As shown in FIG. 2 (B), a straight groove 13 is provided along the longitudinal direction of the nozzle head 10B on the tip end surface (bottom surface) of the nozzle head 10B. In this embodiment, as shown in FIG. 2 (D), the cross-sectional shape of the groove 13 is semicircular. The width and depth of the groove 13 are not limited, but are set to, for example, about 0.1 to 1.0 mm. At both ends of the groove 13, a discharge port 11A of the chemical liquid discharge passage 11 and a suction port 12A of the chemical liquid suction passage 12 are opened, respectively.

As shown in FIG. 1, the nozzle 10 is attached to the film forming apparatus 1 by being fixed to the support member 2 extending in the horizontal direction above the movable stage 100 by screwing or the like.

In Fig. 1, the pipes 30 to 33, 36 and 37 indicated by white arrows are pipes through which air flows, and the pipes 34, 35 and 36 indicated by black arrows are pipes through which chemical liquid flows. It is preferable to use the pipe which has pressure resistance as a material of these piping.

The air cylinder 20 receives compressed air. A pipe 30 is connected to this air cylinder 20, and three pipes 31 to 33 are connected to the pipe 30 in parallel. Each of the pipes 31 to 32 is provided with regulators 41 to 43 and switching valves 51 to 53, respectively. The regulators 41 to 43 control the flow rate of air flowing through the pipes 31 to 33. The switching valves 51 to 53 switch on / off the flow of air flowing through the pipes 31 to 33.

The downstream end of the pipe 31 is connected to the air injection path 14 of the nozzle 10 so that air can be supplied to the nozzle 10. The downstream end of the pipe 32 is introduced into the pressurized bottle 60. The pressurized bottle 60 is a closed container which accommodates the chemical liquid 300.

The upstream end of the pipe 34 can be put under the liquid level of the chemical liquid 300 in the pressurized bottle 60. The pipe 34 is provided with a switching valve 54 and a flow controller 90. The switching valve 54 switches on / off the flow of the chemical liquid flowing through the pipe 34. The flow rate controller 90 controls the flow rate of the chemical liquid flowing through the pipe. The downstream end of the pipe 34 is connected to the connection port 11B of the chemical liquid discharge passage 11 of the nozzle 10.

As the chemical liquid, a liquid for dissolving the film 201 on the substrate 200 is suitably used. In particular, if the membrane 201 is water-soluble, water that can be easily obtained or handled can be used as the solution, and the process cost can be reduced.

The upstream end of the pipe 35 is connected to the connection port 12B of the chemical liquid suction passage 12 of the nozzle 10. The downstream end of the pipe 35 is introduced into the waste liquid bottle 70. The waste liquid bottle 70 is a closed container for storing the chemical liquid 301 in which the membrane 201 is dissolved.

The downstream end of the pipe 33 is connected to the air inlet port of the vacuum ejector 80. The upstream end of the pipe 36 is inserted into the waste bottle 70. The downstream end of the pipe 36 is connected to the inlet port of the vacuum ejector 80. The upstream end of the pipe 37 is connected to the exhaust port of the vacuum ejector 80. The downstream end of the pipe 37 is open to the factory exhaust. Piping 33, 36, 37 comprises the vacuum line.

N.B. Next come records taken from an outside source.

-- pv_equiv track=rewrite | github.com/Utkarsh1012Dewan/Leetcode-Gfg-Solutions | Minimum Integer - GFG/minimum-integer.py | minimumInteger
-- ===== SOURCE A (Python) =====
-- from typing import List
--
-- def minimumInteger(N : int, A : List[int]) -> int:
--
--     if N == 1:
--         return A[0]
--
--     add = 0
--     for i in A:
--         add+=i
--
--     currMin = float("inf")
--
--     for i in A:
--         if i*N >=add:
--             currMin = min(currMin,i)
--
--     return currMin
-- ===== SOURCE B (Python) =====
-- def minimumInteger(N, A):
--     if N == 1:
--         return A[0]
--     total = sum(A)
--     for i in sorted(A):
--         if i * N >= total:
--             return i
--     return float("inf")
-- ===== Notes on version B (the rewrite author's own statement) =====
-- stated objective: alternative
-- what changed: Replaces A's running-minimum accumulator over the unsorted list with sort-then-first-match: B returns the first qualifying element of sorted(A), which equals the minimum qualifying element.
-- outside the precondition, e.g. on minimumInteger(0, [1]): A returns inf, B returns inf; on minimumInteger(1, []): A raises IndexError, B raises IndexError
import Mathlib
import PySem

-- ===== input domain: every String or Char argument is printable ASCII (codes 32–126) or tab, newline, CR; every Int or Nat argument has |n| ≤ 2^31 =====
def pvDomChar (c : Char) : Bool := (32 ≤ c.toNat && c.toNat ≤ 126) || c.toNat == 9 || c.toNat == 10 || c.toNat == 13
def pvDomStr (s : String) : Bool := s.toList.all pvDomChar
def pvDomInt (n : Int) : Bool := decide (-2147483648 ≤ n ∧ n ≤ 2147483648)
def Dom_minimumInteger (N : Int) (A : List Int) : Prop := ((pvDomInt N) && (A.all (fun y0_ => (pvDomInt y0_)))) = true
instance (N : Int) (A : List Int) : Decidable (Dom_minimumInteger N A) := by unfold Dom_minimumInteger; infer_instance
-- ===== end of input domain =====

-- ===== PORT A =====
-- B replaces A's running-minimum scan with sort-then-first-match (objective: alternative).
-- Python's float("inf") accumulator is modeled as Option Int (none = inf); Pre_ excludes
-- inputs where A returns inf (a float, not an int) or raises IndexError.
def minimumInteger (N : Int) (A : List Int) : Int :=
  if N = 1 then (PySem.List.pyGet? A 0).getD 0
  else
    let add := A.foldl (fun s i => s + i) 0
    let currMin := A.foldl
      (fun c i => if i * N ≥ add then
          some (match c with | none => i | some m => min m i)
        else c) (none : Option Int)
    currMin.getD 0

-- ===== PORT B =====
def minimumInteger_alt (N : Int) (A : List Int) : Int :=
  if N = 1 then (PySem.List.pyGet? A 0).getD 0
  else
    let total := A.foldl (fun s i => s + i) 0
    match (PySem.List.sorted A (fun x => x) false).find? (fun i => i * N ≥ total) with
    | some i => i
    | none => 0  -- float("inf"): excluded by Pre_

-- ===== PRECONDITION & SPEC =====
-- Pre_ excludes (a) N = 1 with empty A, where A raises IndexError, and (b) inputs with no
-- element i satisfying i*N ≥ sum(A), where A returns float("inf"), which is not an int.
def Pre_minimumInteger (N : Int) (A : List Int) : Prop :=
  (N = 1 → A ≠ []) ∧ (N ≠ 1 → ∃ i ∈ A, i * N ≥ A.sum)
instance (N : Int) (A : List Int) : Decidable (Pre_minimumInteger N A) := by
  unfold Pre_minimumInteger; infer_instance
def pvWitness_minimumInteger : Int × List Int := (3, [1, 2, 3])
def Spec_minimumInteger (N : Int) (A : List Int) (out : Int) : Prop := out = minimumInteger_alt N A
instance (N : Int) (A : List Int) (out : Int) : Decidable (Spec_minimumInteger N A out) := by unfold Spec_minimumInteger; infer_instance

-- ===== CLAIM (what is proved, stated in full; the proofs are below) =====
def Claim_equal_minimumInteger : Prop := ∀ (N : Int) (A : List Int), Dom_minimumInteger N A → Pre_minimumInteger N A → Spec_minimumInteger N A (minimumInteger N A)

-- ===== LEMMAS AND PROOFS =====

-- A's fold over the list with a min-accumulator computes min? of the qualifying elements.
theorem foldA_eq_min? (q : Int → Prop) [DecidablePred q] (l : List Int) (acc : Option Int) :
    l.foldl (fun c i => if q i then
        some (match c with | none => i | some m => min m i) else c) acc
      = match acc with
        | none => (l.filter (fun i => decide (q i))).min?
        | some m => some ((l.filter (fun i => decide (q i))).foldl min m) := by
  induction l generalizing acc with
  | nil => cases acc <;> simp [List.min?]
  | cons a t ih =>
    by_cases hp : q a
    · cases acc <;> simp [hp, ih, List.min?]
    · cases acc <;> simp [hp, ih]

theorem foldl_min_of_le (m : Int) (l : List Int) (h : ∀ x ∈ l, m ≤ x) :
    l.foldl min m = m := by
  induction l with
  | nil => rfl
  | cons a t ih =>
    have hm : min m a = m := min_eq_left (h a (by simp))
    simp only [List.foldl, hm]
    exact ih (fun x hx => h x (by simp [hx]))

-- On an ascending list, the first element satisfying p is the minimum satisfying element.
theorem find?_pairwise_eq_min? (p : Int → Bool) (l : List Int)
    (h : l.Pairwise (· ≤ ·)) : l.find? p = (l.filter p).min? := by
  induction l with
  | nil => rfl
  | cons a t ih =>
    rcases List.pairwise_cons.mp h with ⟨hle, ht⟩
    by_cases hp : p a = true
    · simp only [List.find?, List.filter, hp, List.min?]
      rw [foldl_min_of_le a _ (fun x hx => hle x (List.mem_of_mem_filter hx))]
    · simp [List.find?, List.filter, hp, ih ht]

theorem min?_eq_of_perm {l₁ l₂ : List Int} (h : l₁.Perm l₂) : l₁.min? = l₂.min? := by
  cases hm : l₂.min? with
  | none =>
    have h2 : l₂ = [] := by
      cases l₂ with
      | nil => rfl
      | cons b t => simp [List.min?] at hm
    subst h2
    simpa using h
  | some m =>
    rcases List.min?_eq_some_iff.mp hm with ⟨hmem, hall⟩
    exact List.min?_eq_some_iff.mpr ⟨h.mem_iff.mpr hmem, fun x hx => hall x (h.subset hx)⟩

theorem sum_eq_foldl (l : List Int) : l.foldl (fun s i => s + i) 0 = l.sum := by
  simp [List.sum_eq_foldl]

-- ===== VERDICT (by name: the statement is the Claim_ definition above) =====
theorem minimumInteger_spec : Claim_equal_minimumInteger := by
  intro N A _ hpre
  unfold Spec_minimumInteger minimumInteger minimumInteger_alt
  by_cases h1 : N = 1
  · simp [h1]
  · simp only [if_neg h1]
    set add := A.foldl (fun s i => s + i) 0 with hadd
    set pb : Int → Bool := fun i => decide (i * N ≥ add) with hpb
    have hfind : (PySem.List.sorted A (fun x => x) false).find? pb = (A.filter pb).min? := by
      rw [find?_pairwise_eq_min? pb _ (PySem.List.sorted_pairwise A (fun x => x)),
        min?_eq_of_perm ((PySem.List.sorted_perm A (fun x => x) false).filter pb)]
    have hfold : A.foldl (fun c i => if i * N ≥ add then
          some (match c with | none => i | some m => min m i) else c) (none : Option Int)
        = (A.filter pb).min? := by
      rw [foldA_eq_min? (fun i => i * N ≥ add) A none]
    obtain ⟨i, hi, hqi⟩ := hpre.2 h1
    have hsum : add = A.sum := by rw [hadd, sum_eq_foldl]
    have hifilt : i ∈ A.filter pb := by
      rw [List.mem_filter]
      refine ⟨hi, ?_⟩
      rw [hpb]
      simpa [hsum] using hqi
    have hne : A.filter pb ≠ [] := fun hnil => by simp [hnil] at hifilt
    obtain ⟨m, hfm⟩ : ∃ m, (A.filter pb).min? = some m := by
      cases hfm : (A.filter pb).min? with
      | none => exact absurd (List.min?_eq_none_iff.mp hfm) hne
      | some m => exact ⟨m, rfl⟩
    rw [hfold, hfind, hfm]
    rfl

The movable stage 100 is comprised so that a horizontal movement to XY direction is possible. The substrate 200 is placed on the movable stage 100. The moving speed of the movable stage 100 is not limited, but is set to 50 mm / s, for example.

On the substrate 200, a film 201 in a dry state is formed. The film 201 is a film containing, as a component, a material 201A that is soluble in the chemical liquid 300. The thickness of the film 201 is not limited but is preferably 1 μm or less. In addition, by lowering the film strength to the film 201 by plasma, UV, or the like, the film forming described below can be efficiently performed.

Next, the film forming method using the film forming apparatus 1 configured as described above will be described with reference to FIGS. 1, 3, and 4.

First, the nozzle head 10B of the nozzle 10 is brought close to the soluble film 201. At this time, the distance between the tip of the nozzle head 10B and the surface of the substrate 200 (see “L” in FIG. 1) is not limited, but is set to about 50 μm, for example. Since the thickness of the film 201 is set to 1 μm or less, this distance L is suitable for keeping the distance between the tip of the nozzle head 10B and the surface of the film 201 as small as possible while keeping it in a non-contact state. In addition, since the tip of the nozzle head 10B and the film 201 or the substrate 200 are noncontact, the film forming method of the present invention does not strictly require the planarity of the surface of the film 201 or the substrate 200. It can be said that the process does not damage the film remaining after the pattern or the substrate itself.

And while opening the air cylinder 20, the regulators 41-43, the switching valves 51-54, and the flow controller 90 are suitably controlled. As a result, air is supplied to the air injection path 14 of the nozzle 10 through the pipe 31. Moreover, air is supplied to the sealed space of the pressurized bottle 60 through the piping 32, the chemical liquid 300 is extruded to the piping 34, and the chemical liquid discharge path of the nozzle 10 through the piping 34 ( 11) the chemical liquid 300 is supplied. The pressure of the chemical liquid 300 supplied is adjusted by the regulator 54 so that it may become 0.05 MPa, for example. The final liquid amount is adjusted by the flow controller 90. Thereby, as shown to FIG. 3 (A), the chemical | medical solution (11A) from the discharge port 11A of the chemical | medical agent discharge path 11 of the nozzle 10 toward the space between the front end surface of the nozzle head 10B and the board | substrate 200 300 is discharged.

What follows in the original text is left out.